The University of Texas MD Anderson Cancer Center, Houston, TX, 77030, USA.

Department of Molecular and Cellular Biology, Baylor College of Medicine, Houston, TX, 77030, USA.

出版信息

Blood Cancer J. 2019 Jan 15;9(2):4. doi: 10.1038/s41408-018-0165-5.

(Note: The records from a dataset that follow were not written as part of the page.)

-- the Int-level loop A and B actually run: 'for a in range(0, n - w)'
lemma pvStepGen {s : List String} (w : Nat) (c : Nat → Bool) (f : List Int → Int → List Int)
    (hf : ∀ q (a : Nat), a + w ≤ s.length →
      f (pvPm s.length q) (a : Int)
        = pvPm s.length (fun i => q i || (decide (a ≤ i ∧ i < a + w) && c a)))
    (q : Nat → Bool) :
    (PySem.List.pyRange 0 ((s.length : Int) - (w : Int)) 1).foldl f (pvPm s.length q)
    = pvPm s.length (fun i => q i ||
        (List.range s.length).any (fun a => decide (a + w < s.length ∧ a ≤ i ∧ i < a + w) && c a)) := by
  by_cases hw : w ≤ s.length
  · rw [show ((s.length : Int) - (w : Int)) = (((s.length - w : Nat)) : Int) by push_cast [hw]; ring,
      PySem.List.pyRange_zero_natCast, List.foldl_map,
      pvLoopGen w c f hf (s.length - w) q (by omega)]
    exact pvPm_congr (fun i _ => by
      rw [Bool.eq_iff_iff]
      simp only [Bool.or_eq_true, List.any_eq_true, List.mem_range, Bool.and_eq_true,
        decide_eq_true_eq]
      constructor
      · rintro (hq | ⟨a, ha, ⟨h1, h2⟩, hc⟩)
        · exact Or.inl hq
        · exact Or.inr ⟨a, by omega, ⟨by omega, h1, h2⟩, hc⟩
      · rintro (hq | ⟨a, ha, ⟨h0, h1, h2⟩, hc⟩)
        · exact Or.inl hq
        · exact Or.inr ⟨a, by omega, ⟨h1, h2⟩, hc⟩)
  · rw [PySem.List.pyRange_one_eq_nil (by omega)]
    exact pvPm_congr (fun i _ => by
      rw [Bool.eq_iff_iff]
      simp only [Bool.or_eq_true, List.any_eq_true, List.mem_range, Bool.and_eq_true,
        decide_eq_true_eq]
      constructor
      · exact Or.inl
      · rintro (hq | ⟨a, ha, ⟨h0, h1, h2⟩, hc⟩)
        · exact hq
        · omega)

-- A's per-key pass marks exactly pvCoverKey
lemma pvStepKeyA (s : List String) (k : String) (q : Nat → Bool) :
    (PySem.List.pyRange 0 ((s.length : Int) - (pvSz k : Int)) 1).foldl (fun mask ws =>
      if PySem.Str.join " " (PySem.List.slice s (some ws) (some (ws + (pvSz k : Int)))) == k then
        (PySem.List.pyRange ws (ws + (pvSz k : Int)) 1).foldl
          (fun mask idx => PySem.List.pySetD mask idx 1) mask
      else mask) (pvPm s.length q)
    = pvPm s.length (fun i => q i || pvCoverKey s k i) := by
  rw [pvStepGen (pvSz k) (pvMatch s k) _ ?_ q]
  · rfl
  · intro q a ha
    rw [PySem.List.slice_natCast_add]
    unfold pvMatch
    by_cases hc : PySem.Str.join " " (List.take (pvSz k) (List.drop a s)) == k
    · rw [if_pos hc, pvMarkInt (pvSz k) a q ha]
      exact pvPm_congr (fun i _ => by simp [hc])
    · rw [if_neg (by simpa using hc)]
      exact pvPm_congr (fun i _ => by simp [Bool.eq_false_iff.mpr hc])

-- B's per-size pass marks exactly pvCoverSize
lemma pvStepSizeB (counter : List (String × Int)) (s : List String) (w : Nat) (q : Nat → Bool) :
    (PySem.List.pyRange 0 ((s.length : Int) - (w : Int)) 1).foldl (fun mask start =>
      if PySem.Dict.get? (pvSizeOf counter)
          (PySem.Str.join " " (PySem.List.slice s (some start) (some (start + (w : Int))))) == some (w : Int) then
        PySem.List.slice mask none (some start) ++ PySem.List.pyRepeat [(1 : Int)] (w : Int) ++
          PySem.List.slice mask (some (start + (w : Int))) none
      else mask) (pvPm s.length q)
    = pvPm s.length (fun i => q i || pvCoverSize counter s w i) := by
  rw [pvStepGen w
      (fun a => PySem.Dict.get? (pvSizeOf counter) (PySem.Str.join " " ((s.drop a).take w)) == some (w : Int))
      _ ?_ q]
  · rfl
  · intro q a ha
    rw [PySem.List.slice_natCast_add]
    by_cases hc : PySem.Dict.get? (pvSizeOf counter) (PySem.Str.join " " (List.take w (List.drop a s))) == some (w : Int)
    · rw [if_pos hc, PySem.List.pyRepeat_singleton]
      simp only [Int.toNat_natCast]
      rw [pvMarkSlice w a q ha]
      exact pvPm_congr (fun i _ => by simp [hc])
    · rw [if_neg (by simpa using hc)]
      exact pvPm_congr (fun i _ => by simp [Bool.eq_false_iff.mpr hc])

-- outer fold over keys (A)
lemma pvKeysFold (s : List String) (L : List String) (q : Nat → Bool) :
    L.foldl (fun mask key =>
      (PySem.List.pyRange 0 ((s.length : Int) - (pvSz key : Int)) 1).foldl (fun mask ws =>
        if PySem.Str.join " " (PySem.List.slice s (some ws) (some (ws + (pvSz key : Int)))) == key then
          (PySem.List.pyRange ws (ws + (pvSz key : Int)) 1).foldl
            (fun mask idx => PySem.List.pySetD mask idx 1) mask
        else mask) mask) (pvPm s.length q)
    = pvPm s.length (fun i => q i || L.any (fun k => pvCoverKey s k i)) := by
  induction L generalizing q with
  | nil => exact pvPm_congr (fun i _ => by simp)
  | cons k t ih =>
      simp only [List.foldl_cons]
      rw [pvStepKeyA s k q, ih]
      exact pvPm_congr (fun i _ => by simp [Bool.or_assoc])

-- outer fold over distinct sizes (B); every size is a Nat cast
lemma pvSizesFold (counter : List (String × Int)) (s : List String) (S : List Int)
    (hS : ∀ w ∈ S, 0 ≤ w) (q : Nat → Bool) :
    S.foldl (fun mask w =>
      (PySem.List.pyRange 0 ((s.length : Int) - w) 1).foldl (fun mask start =>
        if PySem.Dict.get? (pvSizeOf counter)
            (PySem.Str.join " " (PySem.List.slice s (some start) (some (start + w)))) == some w then
          PySem.List.slice mask none (some start) ++ PySem.List.pyRepeat [(1 : Int)] w ++
            PySem.List.slice mask (some (start + w)) none
        else mask) mask) (pvPm s.length q)
    = pvPm s.length (fun i => q i || S.any (fun w => pvCoverSize counter s w.toNat i)) := by
  induction S generalizing q with
  | nil => exact pvPm_congr (fun i _ => by simp)
  | cons w t ih =>
      simp only [List.foldl_cons]
      have hw : w = ((w.toNat : Nat) : Int) := (Int.toNat_of_nonneg (hS w (by simp))).symm
      rw [hw, pvStepSizeB counter s w.toNat q, ih (fun x hx => hS x (by simp [hx]))]
      exact pvPm_congr (fun i _ => by simp [Bool.or_assoc, ← hw])

-- characterization of B's size dictionary
lemma pvSizeOf_items (counter : List (String × Int)) :
    (pvSizeOf counter).items
      = (PySem.Dict.ofList counter).keys.map (fun k => (k, (pvSz k : Int))) := by
  unfold pvSizeOf
  rw [show (fun (d : PySem.Dict String Int) (key : String) => d.insert key (pvSz key : Int))
        = (fun (d : PySem.Dict String Int) (a : String) => d.insert (id a) ((fun k => (pvSz k : Int)) a)) from rfl]
  rw [PySem.Dict.items_foldl_insert_fresh _ id (fun k => (pvSz k : Int)) PySem.Dict.empty
    (fun a _ => by simp [PySem.Dict.contains_empty])
    (by simp [PySem.Dict.nodup_keys_ofList counter])]
  simp [PySem.Dict.empty]

lemma pvSizeOf_nodup (counter : List (String × Int)) : (pvSizeOf counter).keys.Nodup := by
  unfold pvSizeOf
  exact PySem.Dict.nodup_keys_foldl_insert _ _ _ (by simp [PySem.Dict.empty, PySem.Dict.keys])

DOI:10.1038/s41408-018-0165-5
PMID:30647404
原文链接:https://pmc.ncbi.nlm.nih.gov/articles/PMC6333829/
Abstract

First-generation bromodomain extra-terminal protein (BETP) inhibitors (BETi) (e.g., OTX015) that disrupt binding of BETP BRD4 to chromatin transcriptionally attenuate AML-relevant progrowth and prosurvival oncoproteins. BETi treatment induces apoptosis of AML BPCs, reduces in vivo AML burden and induces clinical remissions in a minority of AML patients. Clinical efficacy of more potent BETis, e.g., ABBV-075 (AbbVie, Inc.), is being evaluated. Venetoclax and A-1210477 bind and inhibit the antiapoptotic activity of BCL2 and MCL1, respectively, lowering the threshold for apoptosis. BETi treatment is shown here to perturb accessible chromatin and activity of enhancers/promoters, attenuating MYC, CDK6, MCL1 and BCL2, while inducing BIM, HEXIM1, CDKN1A expressions and apoptosis of AML cells. Treatment with venetoclax increased MCL1 protein levels, but cotreatment with ABBV-075 reduced MCL1 and Bcl-xL levels. ABBV-075 cotreatment synergistically induced apoptosis with venetoclax or A-1210477 in patient-derived, CD34+ AML cells. Compared to treatment with either agent alone, cotreatment with ABBV-075 and venetoclax was significantly more effective in reducing AML cell-burden and improving survival, without inducing toxicity, in AML-engrafted immune-depleted mice. These findings highlight the basis of superior activity and support interrogation of clinical efficacy and safety of cotreatment with BETi and BCL2 or MCL1 inhibitor in AML.

摘要

第一代溴结构域末端蛋白(BETP)抑制剂(BETi)(例如 OTX015)可破坏 BETP BRD4 与染色质的结合,从而转录性地抑制与 AML 相关的促生长和抗凋亡癌蛋白。BETi 治疗可诱导 AML BPC 凋亡,减少体内 AML 负担,并在少数 AML 患者中诱导临床缓解。更有效的 BETi,例如 ABBV-075(AbbVie,Inc.)的临床疗效正在评估中。Venetoclax 和 A-1210477 分别结合并抑制抗凋亡蛋白 BCL2 和 MCL1 的活性,从而降低细胞凋亡的阈值。本研究显示 BETi 治疗可扰乱可及染色质和增强子/启动子的活性,从而抑制 MYC、CDK6、MCL1 和 BCL2,同时诱导 BIM、HEXIM1、CDKN1A 的表达和 AML 细胞凋亡。Venetoclax 治疗增加了 MCL1 蛋白水平,但 ABBV-075 联合治疗降低了 MCL1 和 Bcl-xL 水平。ABBV-075 联合 venetoclax 或 A-1210477 在患者来源的 CD34+AML 细胞中协同诱导凋亡。与单独使用任一药物相比,ABBV-075 和 venetoclax 联合治疗可更有效地降低 AML 细胞负荷并改善生存,而不会在 AML 移植免疫缺陷小鼠中引起毒性。这些发现突出了其优越活性的基础,并支持在 AML 中联合使用 BETi 和 BCL2 或 MCL1 抑制剂的临床疗效和安全性的研究。